Task to carry out
Starting at the top of the data and ending with the line that holds "rez.append([S[i], S[i] + 1])", transcribe each line exactly; include both ends.

[Record excerpts Boundary: Start]

-- pv_equiv track=rewrite | github.com/FiaLDI/lab6-alg | prog/2-pointsCoversU.py | pointsCoverU
-- ===== SOURCE A (Python) =====
-- def pointsCoverU(S):
--     rez = []
--     i = 0
--     r = S[i] + 1
--     while i < len(S):
--         rez.append([S[i], S[i] + 1])
--         i += 1
--         try:
--             while S[i] <= r:
--                 i += 1
--             r = S[i] + 1
--         except: pass
--     return rez
-- ===== SOURCE B (Python) =====
-- def pointsCoverU(S):
--     # Divide and conquer: cover S[lo:hi] given the current covered bound 'last';
--     # returns (intervals, new bound). A point starts a new unit interval iff it
--     # exceeds the bound inherited from everything to its left.
--     def go(lo, hi, last):
--         if hi - lo == 1:
--             p = S[lo]
--             if p > last:
--                 return [[p, p + 1]], p + 1
--             return [], last
--         mid = (lo + hi) // 2
--         r1, l1 = go(lo, mid, last)
--         r2, l2 = go(mid, hi, l1)
--         return r1 + r2, l2
--     rez, _ = go(0, len(S), S[0] - 1)
--     return rez
-- ===== Notes on version B (the rewrite author's own statement) =====
-- stated objective: alternative
-- what changed: Replaced A's index-walking outer/inner while loops with try/except termination by a balanced divide-and-conquer: recursively cover the two halves of the list, threading the covered bound from the left half into the right, and concatenate the interval lists.
import Mathlib
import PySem

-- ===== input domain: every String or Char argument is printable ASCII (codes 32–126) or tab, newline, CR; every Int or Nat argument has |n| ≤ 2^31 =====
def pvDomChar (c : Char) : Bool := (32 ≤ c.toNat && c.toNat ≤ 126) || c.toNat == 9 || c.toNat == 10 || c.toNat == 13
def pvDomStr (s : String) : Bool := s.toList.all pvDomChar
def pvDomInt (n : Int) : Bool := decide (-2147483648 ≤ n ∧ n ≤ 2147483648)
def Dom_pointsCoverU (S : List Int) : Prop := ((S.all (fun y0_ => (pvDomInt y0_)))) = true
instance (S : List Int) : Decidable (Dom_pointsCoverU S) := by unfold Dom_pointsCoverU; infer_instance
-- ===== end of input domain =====

-- B replaces A's nested index-walking while loops and try/except termination by a balanced
-- divide-and-conquer recursion on halves that threads the covered bound left-to-right (alternative decomposition).


-- ===== PORT A =====
-- inner 'while S[i] <= r: i += 1' (stops at first index with S[i] > r, or at len(S), where Python raises IndexError caught by the bare except)
def skipA (S : List Int) (r : Int) (i : Nat) : Nat :=
  if h : i < S.length then
    if S[i] ≤ r then skipA S r (i + 1) else i
  else i
termination_by S.length - i

theorem skipA_ge (S : List Int) (r : Int) (i : Nat) : i ≤ skipA S r i := by
  unfold skipA
  split
  · split
    · exact le_trans (Nat.le_succ i) (skipA_ge S r (i + 1))
    · exact le_refl i
  · exact le_refl i
termination_by S.length - i

-- outer 'while i < len(S)': append [S[i], S[i]+1], i += 1, run the inner skip, and update r
-- only if the inner loop stopped inside the list (on IndexError the 'except: pass' keeps r).
def outerA (S : List Int) (i : Nat) (r : Int) (rez : List (List Int)) : List (List Int) :=
  if h : i < S.length then
    let j := skipA S r (i + 1)
    let r' := if h2 : j < S.length then S[j] + 1 else r
    outerA S j r' (rez ++ [[S[i], S[i] + 1]])
  else rez
termination_by S.length - i
decreasing_by
  have := skipA_ge S r (i + 1)
  omega

def pointsCoverU (S : List Int) : List (List Int) :=
  match S with
  | [] => []  -- Python A raises IndexError at 'r = S[i] + 1' here; excluded by Pre_
  | s0 :: _ => outerA S 0 (s0 + 1) []

-- ===== PORT B =====
-- 'def go(lo, hi, last)' of Source B. go is only ever reached with lo < hi (the initial call has
-- hi = len(S) ≥ 1, and a split with hi - lo ≥ 2 gives lo < mid < hi), so Python's
-- 'if hi - lo == 1' test is written as the equivalent-in-context 'hi ≤ lo + 1' to make
-- termination evident; S[lo] is always in range there (0 ≤ lo < hi ≤ len S), ported as getD.
def goB (S : List Int) (lo hi : Nat) (last : Int) : List (List Int) × Int :=
  if hi ≤ lo + 1 then
    let p := S.getD lo 0
    if p > last then ([[p, p + 1]], p + 1) else ([], last)
  else
    let mid := (lo + hi) / 2
    let (r1, l1) := goB S lo mid last
    let (r2, l2) := goB S mid hi l1
    (r1 ++ r2, l2)
termination_by hi - lo
decreasing_by
  · omega
  · omega

def pointsCoverU_alt (S : List Int) : List (List Int) :=
  match S with
  | [] => []  -- Python B raises IndexError at 'S[0]' here; excluded by Pre_
  | s0 :: _ => (goB S 0 S.length (s0 - 1)).1

-- ===== PRECONDITION & SPEC =====
-- Pre_ excludes only the empty list, on which both Pythons raise IndexError.
def Pre_pointsCoverU (S : List Int) : Prop := S ≠ []
instance (S : List Int) : Decidable (Pre_pointsCoverU S) := by unfold Pre_pointsCoverU; infer_instance
def pvWitness_pointsCoverU : List Int := ([0])

def Spec_pointsCoverU (S : List Int) (out : List (List Int)) : Prop := out = pointsCoverU_alt S
instance (S : List Int) (out : List (List Int)) : Decidable (Spec_pointsCoverU S out) := by unfold Spec_pointsCoverU; infer_instance

-- ===== CLAIM (what is proved, stated in full; the proofs are below) =====
def Claim_equal_pointsCoverU : Prop := ∀ (S : List Int), Dom_pointsCoverU S → Pre_pointsCoverU S → Spec_pointsCoverU S (pointsCoverU S)

-- ===== LEMMAS AND PROOFS =====

-- the suffix of intervals the greedy pass produces given current bound 'last' and remaining points l
def loopB (last : Int) (l : List Int) : List (List Int) :=
  match l with
  | [] => []
  | p :: l => if p > last then [p, p + 1] :: loopB (p + 1) l else loopB last l

-- the bound after the greedy pass over l starting from 'last'
def lastOf (last : Int) (l : List Int) : Int :=
  match l with
  | [] => last
  | p :: l => if p > last then lastOf (p + 1) l else lastOf last l

theorem skipA_le (S : List Int) (r : Int) (i : Nat) (h : i ≤ S.length) :
    skipA S r i ≤ S.length := by
  unfold skipA
  split
  · split
    · exact skipA_le S r (i + 1) (by omega)
    · exact h
  · exact h
termination_by S.length - i

theorem skipA_gt (S : List Int) (r : Int) (i : Nat) (v : Int)
    (hv : S[skipA S r i]? = some v) : r < v := by
  rw [skipA] at hv
  split at hv
  · next h1 =>
    split at hv
    · exact skipA_gt S r (i + 1) v hv
    · next h2 =>
      rw [List.getElem?_eq_getElem h1] at hv
      cases hv
      omega
  · next h1 =>
    rw [List.getElem?_eq_none (by omega)] at hv
    cases hv
termination_by S.length - i

theorem loopB_skip (S : List Int) (r : Int) (i : Nat) :
    loopB r (S.drop i) = loopB r (S.drop (skipA S r i)) := by
  unfold skipA
  split
  · next h =>
    split
    · next hle =>
      rw [List.drop_eq_getElem_cons h]
      simp only [loopB, show ¬ S[i] > r by omega, if_false]
      exact loopB_skip S r (i + 1)
    · rfl
  · rfl
termination_by S.length - i

theorem outerA_eq (S : List Int) (i : Nat) (hi : i < S.length) (rez : List (List Int)) :
    outerA S i (S[i] + 1) rez
      = rez ++ [S[i], S[i] + 1] :: loopB (S[i] + 1) (S.drop (i + 1)) := by
  rw [outerA]
  simp only [hi, dite_true]
  have hij : i + 1 ≤ skipA S (S[i] + 1) (i + 1) := skipA_ge S (S[i] + 1) (i + 1)
  have hjle : skipA S (S[i] + 1) (i + 1) ≤ S.length := skipA_le S (S[i] + 1) (i + 1) (by omega)
  by_cases hjl : skipA S (S[i] + 1) (i + 1) < S.length
  · have hgt : S[i] + 1 < S[skipA S (S[i] + 1) (i + 1)] :=
      skipA_gt S (S[i] + 1) (i + 1) _ (List.getElem?_eq_getElem hjl)
    simp only [hjl, dite_true]
    rw [outerA_eq S (skipA S (S[i] + 1) (i + 1)) hjl]
    rw [loopB_skip S (S[i] + 1) (i + 1), List.drop_eq_getElem_cons hjl]
    simp [loopB, hgt]
  · have hj' : skipA S (S[i] + 1) (i + 1) = S.length := by omega
    simp only [hjl, dite_false]
    rw [outerA]
    simp only [hjl, dite_false]
    rw [loopB_skip S (S[i] + 1) (i + 1), hj']
    simp [loopB]
termination_by S.length - i
decreasing_by omega

-- the greedy pass splits over an append: the right part runs from the left part's final bound
theorem loopB_append (a b : List Int) (last : Int) :
    loopB last (a ++ b) = loopB last a ++ loopB (lastOf last a) b := by
  induction a generalizing last with
  | nil => simp [loopB, lastOf]
  | cons p a ih =>
    by_cases hp : p > last
    · simp [loopB, lastOf, hp, ih]
    · simp [loopB, lastOf, hp, ih]

theorem lastOf_append (a b : List Int) (last : Int) :
    lastOf last (a ++ b) = lastOf (lastOf last a) b := by
  induction a generalizing last with
  | nil => simp [lastOf]
  | cons p a ih =>
    by_cases hp : p > last
    · simp [lastOf, hp, ih]
    · simp [lastOf, hp, ih]

-- goB on S[lo:hi] is exactly the greedy pass over that segment together with its final bound
theorem goB_eq (S : List Int) (lo hi : Nat) (last : Int)
    (hlh : lo < hi) (hle : hi ≤ S.length) :
    goB S lo hi last
      = (loopB last ((S.drop lo).take (hi - lo)), lastOf last ((S.drop lo).take (hi - lo))) := by
  rw [goB]
  by_cases hbase : hi ≤ lo + 1
  · have hhi : hi = lo + 1 := by omega
    have hlo : lo < S.length := by omega
    have hseg : (S.drop lo).take (hi - lo) = [S[lo]] := by
      rw [hhi, List.drop_eq_getElem_cons hlo, show lo + 1 - lo = 1 by omega]
      rfl
    have hget : S.getD lo 0 = S[lo] := by
      simp [List.getD, List.getElem?_eq_getElem hlo]
    simp only [hbase, if_true, hseg, hget, loopB, lastOf]
    by_cases hp : S[lo] > last
    · simp [hp]
    · simp [hp]
  · simp only [hbase, if_false]
    have h1 : lo < (lo + hi) / 2 := by omega
    have h2 : (lo + hi) / 2 < hi := by omega
    rw [goB_eq S lo ((lo + hi) / 2) last h1 (by omega)]
    rw [goB_eq S ((lo + hi) / 2) hi _ h2 hle]
    have hsplit : (S.drop lo).take (hi - lo)
        = (S.drop lo).take ((lo + hi) / 2 - lo)
          ++ (S.drop ((lo + hi) / 2)).take (hi - (lo + hi) / 2) := by
      have : hi - lo = ((lo + hi) / 2 - lo) + (hi - (lo + hi) / 2) := by omega
      rw [this, List.take_add, List.drop_drop]
      have h3 : lo + ((lo + hi) / 2 - lo) = (lo + hi) / 2 := by omega
      rw [h3]
    rw [hsplit, loopB_append, lastOf_append]
termination_by hi - lo

-- ===== VERDICT (by name: the statement is the Claim_ definition above) =====
theorem pointsCoverU_spec : Claim_equal_pointsCoverU := by
  intro S _ hpre
  unfold Spec_pointsCoverU
  match S with
  | [] => exact absurd rfl hpre
  | s0 :: rest =>
    show pointsCoverU (s0 :: rest) = pointsCoverU_alt (s0 :: rest)
    simp only [pointsCoverU, pointsCoverU_alt]
    have h0 : 0 < (s0 :: rest).length := by simp
    have hA := outerA_eq (s0 :: rest) 0 h0 []
    simp only [List.getElem_cons_zero, List.drop_succ_cons, List.drop_zero, List.nil_append] at hA
    rw [hA, goB_eq (s0 :: rest) 0 (s0 :: rest).length (s0 - 1) h0 (le_refl _)]
    simp only [Nat.sub_zero, List.drop_zero, List.take_length]
    simp [loopB, show s0 > s0 - 1 by omega]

[Record excerpts Boundary: End]

Final answer
-- pv_equiv track=rewrite | github.com/FiaLDI/lab6-alg | prog/2-pointsCoversU.py | pointsCoverU
-- ===== SOURCE A (Python) =====
-- def pointsCoverU(S):
--     rez = []
--     i = 0
--     r = S[i] + 1
--     while i < len(S):
--         rez.append([S[i], S[i] + 1])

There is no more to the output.